Using the convention where $P(\omega\in \Omega:X(\omega)\in B)$ is written as $P(X\in B)$, you want to show $$ X=Y\quad a.s.\implies P(X\in B)=P(Y\in B) $$ for all $B\in \mathcal B$. We start by "conditioning on" $\{X=Y\}$: $$ P(X\in B)=P(\{X\in B\}\cap \{X=Y\})+P(\{X\in B\}\cap \{X\not=Y\})=P(\{X\in B\}\cap \{X=Y\})+0 $$ since $P(\{X\neq Y\})=0$. Similarly, $$ P(Y\in B)=P(\{Y\in B\}\cap \{X=Y\}) $$ The final step is to realize that $$ P(\{X\in B\}\cap \{X=Y\})=P(\{Y\in B\}\cap \{X=Y\}) $$ because the sets on either side of the above equality are equal.

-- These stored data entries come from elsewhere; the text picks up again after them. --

-- pv_equiv track=rewrite | github.com/mastersamasama/kiho | plugins/kiho/skills/_meta/skill-spec/scripts/extract_signals.py | consumer_context_filter
-- ===== SOURCE A (Python) =====
-- CONSUMER_CONTEXT_MARKERS = [
--     "use when", "used when", "after", "called by", "invoked by", "consumed by",
--     "downstream of", "triggered by", "in response to", "when the",
-- ]
--
-- def consumer_context_filter(intent: str, matched_words: list[str]) -> tuple[list[str], list[str]]:
--     """Split matched_words into (actor_matches, consumer_matches).
--
--     A match is a 'consumer mention' if every occurrence of the word in the intent
--     text appears within ~5 tokens after a consumer-context marker phrase
--     (e.g., 'use when the recruit skill ...'). Such matches are suppressed from
--     topic-tag scoring to avoid the recruit→hiring false-positive class.
--     """
--     if not matched_words:
--         return [], []
--     text = intent.lower()
--     actor: list[str] = []
--     consumer: list[str] = []
--     for w in matched_words:
--         w_low = w.lower()
--         positions = [i for i in range(len(text)) if text.startswith(w_low, i)]
--         if not positions:
--             actor.append(w)
--             continue
--         all_consumer = True
--         for pos in positions:
--             window_start = max(0, pos - 60)
--             preceding = text[window_start:pos]
--             if not any(marker in preceding for marker in CONSUMER_CONTEXT_MARKERS):
--                 all_consumer = False
--                 break
--         if all_consumer:
--             consumer.append(w)
--         else:
--             actor.append(w)
--     return actor, consumer
-- ===== SOURCE B (Python) =====
-- CONSUMER_CONTEXT_MARKERS = [
--     "use when", "used when", "after", "called by", "invoked by", "consumed by",
--     "downstream of", "triggered by", "in response to", "when the",
-- ]
--
-- def _occurrences(text, pat):
--     return [i for i in range(len(text)) if text.startswith(pat, i)]
--
-- def consumer_context_filter(intent, matched_words):
--     text = intent.lower()
--     # Precompute every position that sits within 60 chars after some marker
--     # occurrence; the original re-scans a 60-char window per word occurrence.
--     covered = set()
--     for marker in CONSUMER_CONTEXT_MARKERS:
--         L = len(marker)
--         for m in _occurrences(text, marker):
--             covered.update(range(m + L, m + 61))
--     actor, consumer = [], []
--     for w in matched_words:
--         positions = _occurrences(text, w.lower())
--         if positions and all(p in covered for p in positions):
--             consumer.append(w)
--         else:
--             actor.append(w)
--     return actor, consumer
-- ===== Notes on version B (the rewrite author's own statement) =====
-- stated objective: alternative
-- what changed: B precomputes in one pass the set of text positions lying within 60 characters after some consumer-marker occurrence, then classifies each word's occurrences by set membership, instead of A's re-scanning a 60-character preceding window against all 10 markers for every occurrence of every word.
import Mathlib
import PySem

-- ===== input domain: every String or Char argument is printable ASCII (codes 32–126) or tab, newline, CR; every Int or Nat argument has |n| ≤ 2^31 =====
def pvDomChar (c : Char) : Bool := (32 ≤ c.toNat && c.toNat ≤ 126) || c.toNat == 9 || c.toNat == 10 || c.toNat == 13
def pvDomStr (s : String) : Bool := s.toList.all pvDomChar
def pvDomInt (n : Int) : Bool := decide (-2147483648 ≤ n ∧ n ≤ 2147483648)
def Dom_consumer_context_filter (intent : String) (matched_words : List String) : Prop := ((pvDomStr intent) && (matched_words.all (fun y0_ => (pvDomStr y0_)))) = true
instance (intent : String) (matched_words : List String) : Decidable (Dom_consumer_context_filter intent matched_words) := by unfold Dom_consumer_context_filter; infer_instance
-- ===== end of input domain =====

-- B precomputes, in one scan, the set of positions lying ≤60 chars after some
-- consumer-marker occurrence, then classifies each word by set membership,
-- instead of A's per-occurrence rescan of a 60-char window for all 10 markers.

def pvMarkers : List (List Char) :=
  ["use when".toList, "used when".toList, "after".toList, "called by".toList,
   "invoked by".toList, "consumed by".toList, "downstream of".toList,
   "triggered by".toList, "in response to".toList, "when the".toList]

-- ===== PORT A =====
def pvStepA (text : List Char) (acc : List String × List String) (w : String) :
    List String × List String :=
  let wlow := PySem.Chars.lower w.toList
  let positions := (List.range text.length).filter
    (fun i => PySem.Chars.startswith (text.drop i) wlow)
  if positions.isEmpty then (acc.1 ++ [w], acc.2)
  else if positions.all (fun pos => pvMarkers.any (fun mk =>
        PySem.Chars.isIn mk
          (PySem.List.slice text (some (max 0 ((pos : Int) - 60))) (some (pos : Int)))))
    then (acc.1, acc.2 ++ [w])
    else (acc.1 ++ [w], acc.2)

def consumer_context_filter (intent : String) (matched_words : List String) :
    List String × List String :=
  if matched_words.isEmpty then ([], [])
  else
    let text := PySem.Chars.lower intent.toList
    matched_words.foldl (pvStepA text) ([], [])

-- ===== PORT B =====
def pvOcc (text pat : List Char) : List Nat :=
  (List.range text.length).filter (fun i => PySem.Chars.startswith (text.drop i) pat)

def pvCovered (text : List Char) : PySem.Set Nat :=
  PySem.Set.ofList (pvMarkers.flatMap (fun mk =>
    (pvOcc text mk).flatMap (fun m => List.range' (m + mk.length) (61 - mk.length))))

def pvStepB (covered : PySem.Set Nat) (text : List Char)
    (acc : List String × List String) (w : String) : List String × List String :=
  let positions := pvOcc text (PySem.Chars.lower w.toList)
  if !positions.isEmpty && positions.all (fun p => covered.contains p)
    then (acc.1, acc.2 ++ [w])
    else (acc.1 ++ [w], acc.2)

def consumer_context_filter_alt (intent : String) (matched_words : List String) :
    List String × List String :=
  let text := PySem.Chars.lower intent.toList
  matched_words.foldl (pvStepB (pvCovered text) text) ([], [])

-- ===== PRECONDITION & SPEC =====
def Spec_consumer_context_filter (intent : String) (matched_words : List String) (out : List String × List String) : Prop := out = consumer_context_filter_alt intent matched_words
instance (intent : String) (matched_words : List String) (out : List String × List String) : Decidable (Spec_consumer_context_filter intent matched_words out) := by unfold Spec_consumer_context_filter; infer_instance

-- ===== CLAIM (what is proved, stated in full; the proofs are below) =====
def Claim_equal_consumer_context_filter : Prop := ∀ (intent : String) (matched_words : List String), Dom_consumer_context_filter intent matched_words → Spec_consumer_context_filter intent matched_words (consumer_context_filter intent matched_words)

-- ===== LEMMAS AND PROOFS =====
lemma pvMarkers_len : ∀ mk ∈ pvMarkers, 1 ≤ mk.length ∧ mk.length ≤ 61 := by decide

-- A's window test for a marker, characterised by the occurrence position m of the marker.
lemma pv_slice_iff (text mk : List Char) (pos : Nat) (hL : 1 ≤ mk.length ∧ mk.length ≤ 61) :
    PySem.Chars.isIn mk
      (PySem.List.slice text (some (max 0 ((pos : Int) - 60))) (some (pos : Int))) = true
    ↔ ∃ m, pos - 60 ≤ m ∧ m + mk.length ≤ pos ∧ mk <+: text.drop m := by
  have hmax : max 0 ((pos : Int) - 60) = ((pos - 60 : Nat) : Int) := by omega
  rw [hmax, PySem.List.slice_natCast, ← PySem.Chars.exists_prefix_drop_iff_isIn]
  constructor
  · rintro ⟨j, hpre⟩
    rw [List.drop_take, List.drop_drop, List.prefix_take_iff] at hpre
    exact ⟨pos - 60 + j, by omega, by omega, hpre.1⟩
  · rintro ⟨m, h1, h2, hpre⟩
    refine ⟨m - (pos - 60), ?_⟩
    rw [List.drop_take, List.drop_drop, List.prefix_take_iff]
    have hm : pos - 60 + (m - (pos - 60)) = m := by omega
    rw [hm]
    exact ⟨hpre, by omega⟩

-- B's covered set contains pos exactly when A's window test succeeds at pos.
lemma pv_covered_iff (text : List Char) (pos : Nat) :
    (pvCovered text).contains pos
    = pvMarkers.any (fun mk => PySem.Chars.isIn mk
        (PySem.List.slice text (some (max 0 ((pos : Int) - 60))) (some (pos : Int)))) := by
  rw [Bool.eq_iff_iff]
  rw [show ((pvCovered text).contains pos = true) ↔ pos ∈ pvCovered text from
    PySem.Set.contains_iff _ _]
  unfold pvCovered
  rw [PySem.Set.mem_ofList]
  simp only [List.mem_flatMap, pvOcc, List.mem_filter, List.mem_range,
    PySem.Chars.startswith_iff, List.mem_range'_1, List.any_eq_true]
  constructor
  · rintro ⟨mk, hmk, m, ⟨hmlt, hpre⟩, hle, hlt⟩
    have hL := pvMarkers_len mk hmk
    exact ⟨mk, hmk, (pv_slice_iff text mk pos hL).mpr ⟨m, by omega, by omega, hpre⟩⟩
  · rintro ⟨mk, hmk, hisin⟩
    have hL := pvMarkers_len mk hmk
    obtain ⟨m, h1, h2, hpre⟩ := (pv_slice_iff text mk pos hL).mp hisin
    have hlen : mk.length ≤ (text.drop m).length := hpre.length_le
    rw [List.length_drop] at hlen
    exact ⟨mk, hmk, m, ⟨by omega, hpre⟩, by omega, by omega⟩

lemma pv_step_eq (text : List Char) (acc : List String × List String) (w : String) :
    pvStepA text acc w = pvStepB (pvCovered text) text acc w := by
  simp only [pvStepA, pvStepB, pvOcc]
  have hc : (fun (pos : Nat) => pvMarkers.any (fun mk => PySem.Chars.isIn mk
        (PySem.List.slice text (some (max 0 ((pos : Int) - 60))) (some (pos : Int)))))
      = (fun p => (pvCovered text).contains p) :=
    funext fun p => (pv_covered_iff text p).symm
  rw [hc]
  by_cases he : ((List.range text.length).filter
      (fun i => PySem.Chars.startswith (text.drop i) (PySem.Chars.lower w.toList))).isEmpty = true
  · simp [he]
  · rw [Bool.not_eq_true] at he
    simp [he]

lemma pv_fold_eq (text : List Char) (mw : List String) (acc : List String × List String) :
    mw.foldl (pvStepA text) acc = mw.foldl (pvStepB (pvCovered text) text) acc := by
  induction mw generalizing acc with
  | nil => rfl
  | cons w tl ih => simp only [List.foldl_cons, pv_step_eq, ih]

-- ===== VERDICT (by name: the statement is the Claim_ definition above) =====
theorem consumer_context_filter_spec : Claim_equal_consumer_context_filter := by
  intro intent matched_words _
  unfold Spec_consumer_context_filter consumer_context_filter consumer_context_filter_alt
  cases matched_words with
  | nil => rfl
  | cons w tl =>
    simp only [List.isEmpty_cons, if_false, Bool.false_eq_true]
    exact pv_fold_eq _ _ _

Specifically, if $\omega\in \{X\in B\}\cap \{X=Y\}$, then this means that $X(\omega)\in B$ and $X(\omega)=Y(\omega)$, implying $Y(\omega)\in B$ so that $\omega\in \{Y\in B\}\cap \{X=Y\}$. This shows that $\{Y\in B\}\cap \{X=Y\}\subset \{Y\in B\}\cap \{X=Y\}$, and the reverse inclusion holds by an identical argument.

Anyway, combining the last three displayed equations proves what you want.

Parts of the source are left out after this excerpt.